(Available data begins)

-- pv_equiv track=rewrite | github.com/select766/codingame-othello | feature_check/unicode_send/make_decode_offset_table.py | make_encode_offset_table
-- ===== SOURCE A (Python) =====
-- def make_encode_offset_table(charset):
--     last_code_point = -2
--     table = {}
--     for i, c in enumerate(charset):
--         code_point = ord(c)
--         assert code_point > last_code_point
--         if code_point > last_code_point + 1:
--             # 区間が切れている
--             # インデックスi以上の数値は、オフセットcode_pointの付加が必要
--             table[i] = code_point - i
--         last_code_point = code_point
--     # 逆順にする
--     table_rev = {}
--     for k, v in reversed(table.items()):
--         table_rev[k] = v
--     return table_rev
-- ===== SOURCE B (Python) =====
-- def make_encode_offset_table(charset):
--     cps = [ord(c) for c in charset]
--     # strictly increasing <=> equal to its own sorted set
--     assert cps == sorted(set(cps))
--     # within a maximal run of consecutive code points the offset cp - i is constant,
--     # and offsets are non-decreasing, so first occurrence of each distinct offset
--     # value is exactly a run start: dedup by offset, keeping the first index.
--     first = {}
--     for i, cp in enumerate(cps):
--         first.setdefault(cp - i, i)
--     return {i: d for d, i in reversed(list(first.items()))}
-- ===== Notes on version B (the rewrite author's own statement) =====
-- stated objective: alternative
-- what changed: B never compares adjacent code points to find gaps: it computes the offset cp-i per index and deduplicates by offset value with dict.setdefault (first occurrence wins), since run starts are exactly first occurrences of each distinct offset; the result dict is then rebuilt reversed and swapped in one comprehension.
import Mathlib
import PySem

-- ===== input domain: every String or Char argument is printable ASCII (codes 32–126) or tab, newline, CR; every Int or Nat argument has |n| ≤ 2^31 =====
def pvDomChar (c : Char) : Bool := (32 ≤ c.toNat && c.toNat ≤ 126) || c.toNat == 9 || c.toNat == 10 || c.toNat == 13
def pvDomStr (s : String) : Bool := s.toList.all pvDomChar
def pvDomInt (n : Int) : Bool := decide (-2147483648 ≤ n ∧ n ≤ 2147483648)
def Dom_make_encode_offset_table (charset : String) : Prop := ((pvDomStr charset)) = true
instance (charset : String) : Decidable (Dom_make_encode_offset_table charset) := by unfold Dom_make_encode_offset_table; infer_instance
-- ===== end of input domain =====

-- B replaces A's gap-detection pass (compare each code point with the previous one, then
-- reverse the dict) by deduplication on the offset value cp - i via setdefault: run starts
-- are exactly the first occurrences of each distinct offset (objective: alternative).

-- ===== PORT A =====
-- the 'assert code_point > last_code_point' raises outside Pre_; inside Pre_ it always passes, the port continues
def make_encode_offset_table (charset : String) : List (Int × Int) :=
  let step : (Int × PySem.Dict Int Int) → (Int × Char) → (Int × PySem.Dict Int Int) :=
    fun st ic =>
      let cp : Int := (ic.2.toNat : Int)
      (cp, if cp > st.1 + 1 then st.2.insert ic.1 (cp - ic.1) else st.2)
  let res := (PySem.List.enumerate charset.toList 0).foldl step (-2, PySem.Dict.empty)
  let table_rev := res.2.items.reverse.foldl
    (fun (d : PySem.Dict Int Int) kv => d.insert kv.1 kv.2) PySem.Dict.empty
  table_rev.items

-- ===== PORT B =====
-- B's 'assert cps == sorted(set(cps))' raises exactly where A's assert does (outside Pre_);
-- inside Pre_ it always passes, the port continues
def make_encode_offset_table_alt (charset : String) : List (Int × Int) :=
  let cps : List Int := charset.toList.map (fun c => (c.toNat : Int))
  let first := (PySem.List.enumerate cps 0).foldl
    (fun (d : PySem.Dict Int Int) icp => d.setdefault (icp.2 - icp.1) icp.1) PySem.Dict.empty
  let res := first.items.reverse.foldl
    (fun (d : PySem.Dict Int Int) kv => d.insert kv.2 kv.1) PySem.Dict.empty
  res.items

-- ===== PRECONDITION & SPEC =====
-- Pre_ excludes exactly the inputs on which A's 'assert code_point > last_code_point' raises
-- AssertionError: charsets whose code points are not strictly increasing (B's assert raises there too).
def Pre_make_encode_offset_table (charset : String) : Prop :=
  List.Pairwise (fun a b => a.toNat < b.toNat) charset.toList
instance (charset : String) : Decidable (Pre_make_encode_offset_table charset) := by
  unfold Pre_make_encode_offset_table; infer_instance
def pvWitness_make_encode_offset_table : String := "ad"
def Spec_make_encode_offset_table (charset : String) (out : List (Int × Int)) : Prop := out = make_encode_offset_table_alt charset
instance (charset : String) (out : List (Int × Int)) : Decidable (Spec_make_encode_offset_table charset out) := by unfold Spec_make_encode_offset_table; infer_instance

-- ===== CLAIM (what is proved, stated in full; the proofs are below) =====
def Claim_equal_make_encode_offset_table : Prop := ∀ (charset : String), Dom_make_encode_offset_table charset → Pre_make_encode_offset_table charset → Spec_make_encode_offset_table charset (make_encode_offset_table charset)

-- ===== LEMMAS AND PROOFS =====

-- A's forward break list: entries (s+j, cps[j]-(s+j)) at positions j whose code point jumps
def brkList : List Int → Int → Int → List (Int × Int)
  | [], _, _ => []
  | c :: rest, s, last =>
      (if c > last + 1 then [(s, c - s)] else []) ++ brkList rest (s + 1) c

def condAt (l : List Int) (last : Int) (i : Nat) : Bool :=
  if i = 0 then decide (l.getD 0 0 > last + 1)
  else decide (l.getD i 0 > l.getD (i - 1) 0 + 1)

theorem brkList_eq_filter (l : List Int) : ∀ (s last : Int),
    brkList l s last =
      ((List.range l.length).filter (condAt l last)).map
        (fun (i : Nat) => (s + (i : Int), l.getD i 0 - (s + (i : Int)))) := by
  induction l with
  | nil => intro s last; simp [brkList]
  | cons c rest ih =>
    intro s last
    have hsucc : ∀ i : Nat, condAt (c :: rest) last (i + 1) = condAt rest c i := by
      intro i
      cases i with
      | zero => simp [condAt]
      | succ j => simp [condAt]
    rw [brkList, ih (s + 1) c]
    show _ = ((List.range (rest.length + 1)).filter (condAt (c :: rest) last)).map _
    rw [List.range_succ_eq_map, List.filter_cons]
    have hc : condAt (c :: rest) last 0 = decide (c > last + 1) := by simp [condAt]
    rw [hc]
    have htail :
        (((List.range rest.length).map Nat.succ).filter (condAt (c :: rest) last)).map
            (fun (i : Nat) => (s + (i : Int), (c :: rest).getD i 0 - (s + (i : Int))))
          = ((List.range rest.length).filter (condAt rest c)).map
              (fun (i : Nat) => (s + 1 + (i : Int), rest.getD i 0 - (s + 1 + (i : Int)))) := by
      rw [List.filter_map, List.map_map]
      rw [List.filter_congr (fun i _ => by
        simp only [Function.comp_apply, Nat.succ_eq_add_one]; exact hsucc i)]
      apply List.map_congr_left
      intro i _
      simp only [Function.comp_apply, Nat.succ_eq_add_one, List.getD_cons_succ]
      push_cast
      rw [Prod.mk.injEq]
      constructor <;> ring
    by_cases h : c > last + 1
    · rw [decide_eq_true h, if_pos rfl, List.map_cons, htail]
      simp [h]
    · have hd : decide (c > last + 1) = false := by
        simp only [decide_eq_false_iff_not]; exact h
      rw [hd, if_neg Bool.false_ne_true, htail]
      simp [h]

-- A's fold over enumerate appends brkList to the dict's items (keys stay below the next index)
theorem A_fold (l : List Char) : ∀ (s last : Int) (d : PySem.Dict Int Int),
    (∀ k ∈ d.keys, k < s) →
    (((PySem.List.enumerate l s).foldl
        (fun (st : Int × PySem.Dict Int Int) ic =>
          ((ic.2.toNat : Int),
            if (ic.2.toNat : Int) > st.1 + 1 then st.2.insert ic.1 ((ic.2.toNat : Int) - ic.1) else st.2))
        (last, d)).2).items
      = d.items ++ brkList (l.map (fun c => (c.toNat : Int))) s last := by
  induction l with
  | nil => intro s last d _; simp [PySem.List.enumerate_nil, brkList]
  | cons c rest ih =>
    intro s last d hd
    rw [PySem.List.enumerate_cons, List.foldl_cons]
    have hns : d.contains s = false := by
      rw [PySem.Dict.contains_eq_decide_mem_keys]
      simp only [decide_eq_false_iff_not]
      intro hmem; exact absurd (hd s hmem) (lt_irrefl s)
    by_cases h : (c.toNat : Int) > last + 1
    · simp only [h, if_true, List.map_cons, brkList, if_true]
      rw [ih (s + 1) (c.toNat : Int) (d.insert s ((c.toNat : Int) - s))
        (by intro k hk
            rcases (PySem.Dict.mem_keys_insert _ _ _ _).1 hk with h1 | h1
            · omega
            · have := hd k h1; omega)]
      rw [PySem.Dict.items_insert_of_not_contains _ _ hns]
      simp
    · simp only [h, if_false, List.map_cons, brkList]
      rw [ih (s + 1) (c.toNat : Int) d (by intro k hk; have := hd k hk; omega)]
      simp

-- B's setdefault fold appends the SWAPPED break pairs: an offset value cp - i is absent from
-- the dict exactly when a new run starts (cp > last + 1), because offsets are non-decreasing
-- and the largest key present is the previous element's offset
theorem B_fold (l : List Int) : ∀ (s last : Int) (d : PySem.Dict Int Int),
    List.Pairwise (· < ·) (last :: l) →
    (∀ c ∈ l, 0 ≤ c) →
    (∀ k ∈ d.keys, k ≤ last + 1 - s) →
    (d.contains (last + 1 - s) = true ∨ last + 1 < 0) →
    ((PySem.List.enumerate l s).foldl
        (fun (d : PySem.Dict Int Int) icp => d.setdefault (icp.2 - icp.1) icp.1) d).items
      = d.items ++ (brkList l s last).map Prod.swap := by
  induction l with
  | nil => intro s last d _ _ _ _; simp [PySem.List.enumerate_nil, brkList]
  | cons c rest ih =>
    intro s last d hch hnn hub hcont
    rw [PySem.List.enumerate_cons, List.foldl_cons]
    rcases List.pairwise_cons.1 hch with ⟨hfa, hch'⟩
    have hlt : last < c := hfa c List.mem_cons_self
    have hch'' : List.Pairwise (· < ·) (c :: rest) := hch'
    by_cases h : c > last + 1
    · -- new run: offset c - s cannot be a key (all keys ≤ last + 1 - s < c - s)
      have hnc : d.contains (c - s) = false := by
        rw [PySem.Dict.contains_eq_decide_mem_keys]
        simp only [decide_eq_false_iff_not]
        intro hmem; have := hub _ hmem; omega
      rw [PySem.Dict.setdefault_of_not_contains _ _ hnc]
      rw [ih (s + 1) c (d.insert (c - s) s) hch''
        (fun x hx => hnn x (List.mem_cons_of_mem _ hx))
        (by intro k hk
            rcases (PySem.Dict.mem_keys_insert _ _ _ _).1 hk with h1 | h1
            · omega
            · have := hub k h1; omega)
        (Or.inl (by
          rw [PySem.Dict.contains_insert]
          have : (c + 1 - (s + 1) == c - s) = true := by
            simp only [beq_iff_eq]; ring
          rw [this, Bool.true_or]))]
      rw [PySem.Dict.items_insert_of_not_contains _ _ hnc]
      rw [brkList, if_pos h]
      simp [Prod.swap]
    · -- continuing run: c = last + 1, so c - s is already the largest key present
      have hceq : c = last + 1 := by omega
      have hc : d.contains (c - s) = true := by
        rcases hcont with h1 | h1
        · have : last + 1 - s = c - s := by omega
          rw [← this]; exact h1
        · exfalso; have := hnn c List.mem_cons_self; omega
      rw [PySem.Dict.setdefault_of_contains _ _ hc]
      rw [ih (s + 1) c d hch''
        (fun x hx => hnn x (List.mem_cons_of_mem _ hx))
        (by intro k hk; have := hub k hk; omega)
        (Or.inl (by
          have : c + 1 - (s + 1) = c - s := by ring
          rw [this]; exact hc))]
      rw [brkList, if_neg h]
      simp

-- the final loop over pairwise-distinct keys just appends the pairs
theorem foldl_insert_pairs (L : List (Int × Int)) : ∀ (d : PySem.Dict Int Int),
    (∀ p ∈ L, d.contains p.1 = false) → (L.map Prod.fst).Nodup →
    (L.foldl (fun (d : PySem.Dict Int Int) kv => d.insert kv.1 kv.2) d).items = d.items ++ L := by
  induction L with
  | nil => intro d _ _; simp
  | cons p L ih =>
    intro d hf hnd
    rw [List.foldl_cons, ih (d.insert p.1 p.2)
      (by intro q hq
          rw [PySem.Dict.contains_insert]
          have h1 : q.1 ≠ p.1 := by
            simp only [List.map_cons, List.nodup_cons] at hnd
            intro he
            exact hnd.1 (he ▸ List.mem_map_of_mem hq)
          simp only [Bool.or_eq_false_iff]
          exact ⟨by simp [h1], hf q (List.mem_cons_of_mem _ hq)⟩)
      (by simp only [List.map_cons, List.nodup_cons] at hnd; exact hnd.2)]
    rw [PySem.Dict.items_insert_of_not_contains _ _ (hf p List.mem_cons_self)]
    simp

theorem nodup_fst_brkList (cps : List Int) :
    ((brkList cps 0 (-2)).map Prod.fst).Nodup := by
  rw [brkList_eq_filter, List.map_map]
  have hf : (Prod.fst ∘ fun (i : Nat) => ((0 : Int) + (i : Int), cps.getD i 0 - (0 + (i : Int))))
      = fun (i : Nat) => ((i : Int)) := by
    funext i; simp
  rw [hf]
  exact ((List.nodup_range).filter _).map (fun a b hab => by exact_mod_cast hab)

-- ===== VERDICT (by name: the statement is the Claim_ definition above) =====
theorem make_encode_offset_table_spec : Claim_equal_make_encode_offset_table := by
  unfold Claim_equal_make_encode_offset_table
  intro charset _ hpre
  unfold Spec_make_encode_offset_table
  simp only [make_encode_offset_table, make_encode_offset_table_alt]
  set cps := charset.toList.map (fun c => (c.toNat : Int)) with hcps
  -- A side: the forward pass yields brkList, the reversing loop its reverse
  have hA := A_fold charset.toList 0 (-2) PySem.Dict.empty
    (by intro k hk; rw [PySem.Dict.keys_empty] at hk; simp at hk)
  rw [hA]
  simp only [List.nil_append, show PySem.Dict.empty.items = ([] : List (Int × Int)) from rfl]
  have hnd : ((brkList cps 0 (-2)).reverse.map Prod.fst).Nodup := by
    rw [List.map_reverse, List.nodup_reverse]
    exact nodup_fst_brkList cps
  rw [foldl_insert_pairs _ _ (by intro p _; exact PySem.Dict.contains_empty _) hnd]
  -- B side: the setdefault fold yields the swapped pairs
  have hchain : List.Pairwise (· < ·) ((-2 : Int) :: cps) := by
    rw [List.pairwise_cons]
    refine ⟨?_, ?_⟩
    · intro a ha
      rcases List.mem_map.1 ha with ⟨c, _, rfl⟩
      have : (0 : Int) ≤ (c.toNat : Int) := by positivity
      omega
    · exact hpre.map _ (by intro a b hab; exact_mod_cast hab)
  have hnn : ∀ c ∈ cps, (0 : Int) ≤ c := by
    intro c hc
    rcases List.mem_map.1 hc with ⟨ch, _, rfl⟩
    positivity
  have hB := B_fold cps 0 (-2) PySem.Dict.empty hchain hnn
    (by intro k hk; rw [PySem.Dict.keys_empty] at hk; simp at hk)
    (Or.inr (by norm_num))
  rw [hB]
  simp only [List.nil_append, show PySem.Dict.empty.items = ([] : List (Int × Int)) from rfl]
  -- the swapped-insert loop over the reversed swapped pairs rebuilds brkList reversed
  have hswapfold : ∀ (L : List (Int × Int)) (d : PySem.Dict Int Int),
      L.foldl (fun (d : PySem.Dict Int Int) kv => d.insert kv.2 kv.1) d
        = (L.map Prod.swap).foldl (fun (d : PySem.Dict Int Int) kv => d.insert kv.1 kv.2) d := by
    intro L
    induction L with
    | nil => intro d; rfl
    | cons p L ih => intro d; simp [ih]
  rw [hswapfold]
  have hL : (((brkList cps 0 (-2)).map Prod.swap).reverse).map Prod.swap
      = (brkList cps 0 (-2)).reverse := by
    rw [← List.map_reverse, List.map_map]
    simp
  rw [hL, foldl_insert_pairs _ _ (by intro p _; exact PySem.Dict.contains_empty _) hnd]
  simp only [show (PySem.Dict.empty : PySem.Dict Int Int).items = [] from rfl, List.nil_append]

(Available data ends)

◆ Work instructions
Give the exact lines, and only those, from the line containing "unfold Dom_make_encode_offset_table; infer_instance" through the line containing "-- ===== PORT A" in the entries above.

◆ Answer for the task
instance (charset : String) : Decidable (Dom_make_encode_offset_table charset) := by unfold Dom_make_encode_offset_table; infer_instance
-- ===== end of input domain =====

-- B replaces A's gap-detection pass (compare each code point with the previous one, then
-- reverse the dict) by deduplication on the offset value cp - i via setdefault: run starts
-- are exactly the first occurrences of each distinct offset (objective: alternative).

-- ===== PORT A =====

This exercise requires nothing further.